Oldenburg earned his bachelor’s in English and social studies at Mankato State University and his master’s and Ph.D. in Sociology at the University of Minnesota. He has held positions at the University of West Florida, the University of Nevada, Stout State University, and the University of Minnesota, and previously worked as a schoolteacher and as a dental technician in the U.S. Army Medical Corps. As a consultant, Oldenburg currently offers advice and assistance in developing community gathering places.

Ron Sher has always been interested in creating vibrant communities and great urban places for both social and environmental reasons. His career path was through real estate development, and in 1988 he took over the deteriorating Crossroads Shopping Center in Bellevue, Washington, eventually turning it into a community hub. Inspired by the work of Ray Oldenburg, Sher founded the first Third Place Books at the Town Center Shopping Center in Lake Forest Park and co-founded the Friends of the Third Place Commons, a 501(c3) organization to manage the Commons. Sher is also a former owner of The Elliott Bay Book Company. As a consultant on “place making,” Sher has worked locally and nationally on projects to create more open spaces for public use. The places developed locally by Sher provide more than 3,000 free events per year for the public. Sher has an MBA from Columbia University and a Ph.D. in Agricultural Economics from Washington State University. Today he considers himself as much as anything a cycling activist.

Arielle Eckstut and Joann Eckstut: Creating Compelling Store Design With Color
Friday, January 24, 10:30 a.m. to 11:45 a.m. (Pine)

Arielle Eckstut and Joann Eckstut, the authors of The Secret Language of Color (Black Dog & Leventhal Publishers), will teach booksellers how to identify the best places to use color in their stores and how to go about doing it. Session topics will include revamping branding and signage, selecting the right color palette for the storefront, and building eye-catching window displays.

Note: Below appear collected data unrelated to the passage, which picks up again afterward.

-- pv_equiv track=rewrite | github.com/anhvietta96/ba-thesis-smmseqs | src/Multisets/genmultisets.py | first_factors_new
-- ===== SOURCE A (Python) =====
-- def partialsum(l):
--   psums = [None] * len(l)
--   psums[0] = l[0]
--   for i in range(1,len(l)):
--     psums[i] = psums[i-1] + l[i]
--   return psums
--
-- def first_factors_new(k):
--   previous_sum = 0
--   sums = list()
--   for i in range(1,k):
--     previous_sum += i
--     sums.append(previous_sum)
--   sums.append(0)
--   sums = list(reversed(sums))
--   psums = partialsum(sums)
--   return psums
-- ===== SOURCE B (Python) =====
-- def first_factors_new(k):
--     # closed form: entry m is Tet(k-1) - Tet(k-1-m), Tet(n) = n(n+1)(n+2)//6
--     if k < 2:
--         return [0]
--     n = k - 1
--     base = n * (n + 1) * (n + 2) // 6
--     return [base - (n - m) * (n - m + 1) * (n - m + 2) // 6 for m in range(k)]
-- ===== Notes on version B (the rewrite author's own statement) =====
-- stated objective: simpler
-- what changed: Replaced building triangular numbers, reversing the list and taking prefix sums of it with a direct closed-form formula output[m] = Tet(k-1) - Tet(k-1-m) using tetrahedral numbers.
import Mathlib
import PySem

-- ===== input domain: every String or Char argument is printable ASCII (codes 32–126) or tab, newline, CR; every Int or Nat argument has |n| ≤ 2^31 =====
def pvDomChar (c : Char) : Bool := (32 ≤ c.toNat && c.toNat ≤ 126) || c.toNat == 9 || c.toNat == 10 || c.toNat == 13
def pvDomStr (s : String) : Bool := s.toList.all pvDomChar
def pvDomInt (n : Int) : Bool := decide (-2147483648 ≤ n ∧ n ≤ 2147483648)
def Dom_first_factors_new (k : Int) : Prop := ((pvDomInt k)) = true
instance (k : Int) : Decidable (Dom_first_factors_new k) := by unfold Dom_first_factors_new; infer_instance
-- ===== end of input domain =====

-- B replaces A's build–reverse–prefix-sum pipeline by the closed form
-- output[m] = Tet(k-1) - Tet(k-1-m) with tetrahedral numbers Tet(n) = n(n+1)(n+2)//6 (simpler; same cost).

-- ===== PORT A =====
-- partialsum: psums[0] = l[0]; psums[i] = psums[i-1] + l[i]  (l is never empty when called from A)
def partialsum_port (l : List Int) : List Int :=
  match l with
  | [] => []  -- Python raises IndexError here; unreachable from first_factors_new
  | x :: _ =>
    (PySem.List.pyRange 1 (l.length : Int) 1).foldl
      (fun psums i => psums ++ [psums.getLast! + PySem.List.pyGetD l i 0]) [x]

def first_factors_new (k : Int) : List Int :=
  let st := (PySem.List.pyRange 1 k 1).foldl
      (fun (st : Int × List Int) i => (st.1 + i, st.2 ++ [st.1 + i])) (0, ([] : List Int))
  let sums := st.2 ++ [0]
  let sums := sums.reverse
  partialsum_port sums

-- ===== PORT B =====
def tet_alt (n : Int) : Int := PySem.Int.floordiv (n * (n + 1) * (n + 2)) 6

def first_factors_new_alt (k : Int) : List Int :=
  if k < 2 then [0]
  else
    let n := k - 1
    let base := tet_alt n
    (PySem.List.pyRange 0 k 1).map (fun m => base - tet_alt (n - m))

-- ===== PRECONDITION & SPEC =====
def Spec_first_factors_new (k : Int) (out : List Int) : Prop := out = first_factors_new_alt k
instance (k : Int) (out : List Int) : Decidable (Spec_first_factors_new k out) := by unfold Spec_first_factors_new; infer_instance

-- ===== CLAIM (what is proved, stated in full; the proofs are below) =====
def Claim_equal_first_factors_new : Prop := ∀ (k : Int), Dom_first_factors_new k → Spec_first_factors_new k (first_factors_new k)

-- ===== LEMMAS AND PROOFS =====

/-- Triangular numbers as a recurrence (value of A's `previous_sum` after step i). -/
def triS : Nat → Int
  | 0 => 0
  | i + 1 => triS i + ((i : Int) + 1)

/-- Tetrahedral numbers as a recurrence. -/
def tetS : Nat → Int
  | 0 => 0
  | n + 1 => tetS n + triS (n + 1)

theorem two_triS (n : Nat) : 2 * triS n = (n : Int) * ((n : Int) + 1) := by
  induction n with
  | zero => simp [triS]
  | succ n ih => simp only [triS]; push_cast; push_cast at ih; ring_nf; ring_nf at ih; omega

theorem six_tetS (n : Nat) : 6 * tetS n = (n : Int) * ((n : Int) + 1) * ((n : Int) + 2) := by
  induction n with
  | zero => simp [tetS]
  | succ n ih =>
    simp only [tetS]
    have h := two_triS (n + 1)
    push_cast at h ⊢; push_cast at ih
    nlinarith [h, ih]

theorem tet_alt_eq (n : Nat) : tet_alt (n : Int) = tetS n := by
  unfold tet_alt
  rw [show (n : Int) * ((n : Int) + 1) * ((n : Int) + 2) = 6 * tetS n from (six_tetS n).symm]
  rw [PySem.Int.floordiv_eq_ediv_of_pos (by norm_num)]
  omega

/-- A's accumulation loop: after iterating i = 1 … n, previous_sum = triS n and
    sums = [triS 1, …, triS n]. -/
theorem loopA (n : Nat) :
    (PySem.List.pyRange 1 ((n : Int) + 1) 1).foldl
      (fun (st : Int × List Int) i => (st.1 + i, st.2 ++ [st.1 + i])) (0, ([] : List Int))
    = (triS n, (List.range n).map (fun j => triS (j + 1))) := by
  induction n with
  | zero =>
    rw [show PySem.List.pyRange 1 (((0:Nat):Int) + 1) 1 = [] from
      PySem.List.pyRange_one_eq_nil (by norm_num)]
    simp [triS]
  | succ n ih =>
    rw [show ((n + 1 : Nat) : Int) + 1 = ((n : Int) + 1) + 1 by push_cast; ring,
        PySem.List.pyRange_one_succ_right (show (1:Int) ≤ (n:Int)+1 by omega)]
    rw [List.foldl_append, ih]
    simp [List.range_succ, triS]

theorem rev_map_triS (n : Nat) :
    ((List.range n).map (fun j => triS (j + 1))).reverse
      = (List.range n).map (fun j => triS (n - j)) := by
  apply List.ext_getElem
  · simp
  · intro i h1 h2
    simp only [List.getElem_reverse, List.length_map, List.length_range,
      List.getElem_map, List.getElem_range]
    congr 1
    simp only [List.length_reverse, List.length_map, List.length_range] at h1
    omega

/-- The reversed list A feeds into partialsum. -/
def revList (n : Nat) : List Int := 0 :: (List.range n).map (fun j => triS (n - j))

/-- Invariant of the partialsum loop on `revList n`. -/
theorem psum_loop (n m : Nat) (hm : m ≤ n) :
    (PySem.List.pyRange 1 ((m : Int) + 1) 1).foldl
      (fun psums i => psums ++ [psums.getLast! + PySem.List.pyGetD (revList n) i 0]) [0]
    = (List.range (m + 1)).map (fun i => tetS n - tetS (n - i)) := by
  induction m with
  | zero =>
    rw [show PySem.List.pyRange 1 (((0:Nat):Int) + 1) 1 = [] from
      PySem.List.pyRange_one_eq_nil (by norm_num)]
    simp
  | succ m ih =>
    have hm' : m ≤ n := Nat.le_of_succ_le hm
    rw [show ((m + 1 : Nat) : Int) + 1 = ((m : Int) + 1) + 1 by push_cast; ring,
        PySem.List.pyRange_one_succ_right (show (1:Int) ≤ (m:Int)+1 by omega),
        List.foldl_append, ih hm']
    have hlast : ((List.range (m + 1)).map (fun i => tetS n - tetS (n - i))).getLast!
        = tetS n - tetS (n - m) := by
      rw [List.range_succ, List.map_append]
      simp
    have hget : PySem.List.pyGetD (revList n) ((m : Int) + 1) 0 = triS (n - m) := by
      rw [show (m : Int) + 1 = ((m + 1 : Nat) : Int) by push_cast; ring,
          PySem.List.pyGetD_natCast]
      simp only [revList, List.getD_cons_succ]
      have hlt : m < n := hm
      simp [List.getD, List.getElem?_map, List.getElem?_range hlt]
    simp only [List.foldl_cons, List.foldl_nil, hlast, hget]
    rw [List.range_succ (n := m + 1), List.map_append]
    congr 1
    simp only [List.map_cons, List.map_nil, List.cons.injEq, and_true]
    obtain ⟨j, hj⟩ : ∃ j, n - m = j + 1 := ⟨n - m - 1, by omega⟩
    rw [show n - (m + 1) = j from by omega, hj,
        show tetS (j + 1) = tetS j + triS (j + 1) from rfl]
    ring

theorem partialsum_revList (n : Nat) :
    partialsum_port (revList n) = (List.range (n + 1)).map (fun i => tetS n - tetS (n - i)) := by
  rw [show revList n = 0 :: (List.range n).map (fun j => triS (n - j)) from rfl]
  unfold partialsum_port
  rw [show (((0 : Int) :: (List.range n).map fun j => triS (n - j)).length : Int)
        = (n : Int) + 1 by simp]
  exact psum_loop n n le_rfl

theorem first_factors_new_eq_small (k : Int) (hk : k < 2) :
    first_factors_new k = [0] := by
  unfold first_factors_new
  rw [show PySem.List.pyRange 1 k 1 = [] from PySem.List.pyRange_one_eq_nil (by omega)]
  simp [partialsum_port, PySem.List.pyRange_one_eq_nil]

-- ===== VERDICT (by name: the statement is the Claim_ definition above) =====
theorem first_factors_new_spec : Claim_equal_first_factors_new := by
  intro k _
  unfold Spec_first_factors_new first_factors_new_alt
  by_cases hk : k < 2
  · rw [if_pos hk, first_factors_new_eq_small k hk]
  · rw [if_neg hk]
    rw [not_lt] at hk
    obtain ⟨n, hn, rfl⟩ : ∃ n : Nat, 1 ≤ n ∧ k = (n : Int) + 1 :=
      ⟨(k - 1).toNat, by omega, by omega⟩
    unfold first_factors_new
    rw [loopA]
    simp only
    have hrev : ((List.range n).map (fun j => triS (j + 1)) ++ [(0 : Int)]).reverse
        = revList n := by
      rw [List.reverse_append, rev_map_triS]; rfl
    rw [hrev, partialsum_revList]
    rw [PySem.List.pyRange_one]
    rw [show ((n : Int) + 1 - 0).toNat = n + 1 by omega]
    rw [List.map_map]
    apply List.map_congr_left
    intro m hm
    have hmlt : m < n + 1 := List.mem_range.mp hm
    have h1 : ((n : Int) + 1 - 1) = (n : Int) := by ring
    simp only [Function.comp_def, h1, zero_add]
    rw [show (n : Int) - (m : Int) = ((n - m : Nat) : Int) by omega]
    rw [tet_alt_eq, tet_alt_eq]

Arielle Eckstut is the author of eight books, including The Essential Guide to Getting Your Book Published (Workman), and is the co-founder, with her husband, David Henry Sterry, of The Book Doctors, which offers a variety of services to help writers publish their books. She is also co-founder of the girls’ clothing line LittleMissMatched, which has become a national brand with stores across the U.S.. She lives in Montclair, New Jersey.

A leading color consultant, Joann Eckstut is the founder of the prominent New York City interior design firm The Roomworks. She was selected by the Color Association of the United States to create the yearly interior/environmental forecast and is the author of Room Redux: The Home Decorating Workbook (Chronicle) and The Color Palette Primer: A Guide to Choosing Ideal Color Combinations for Your Home (Broadway). She lives in Rensselaerville, New York.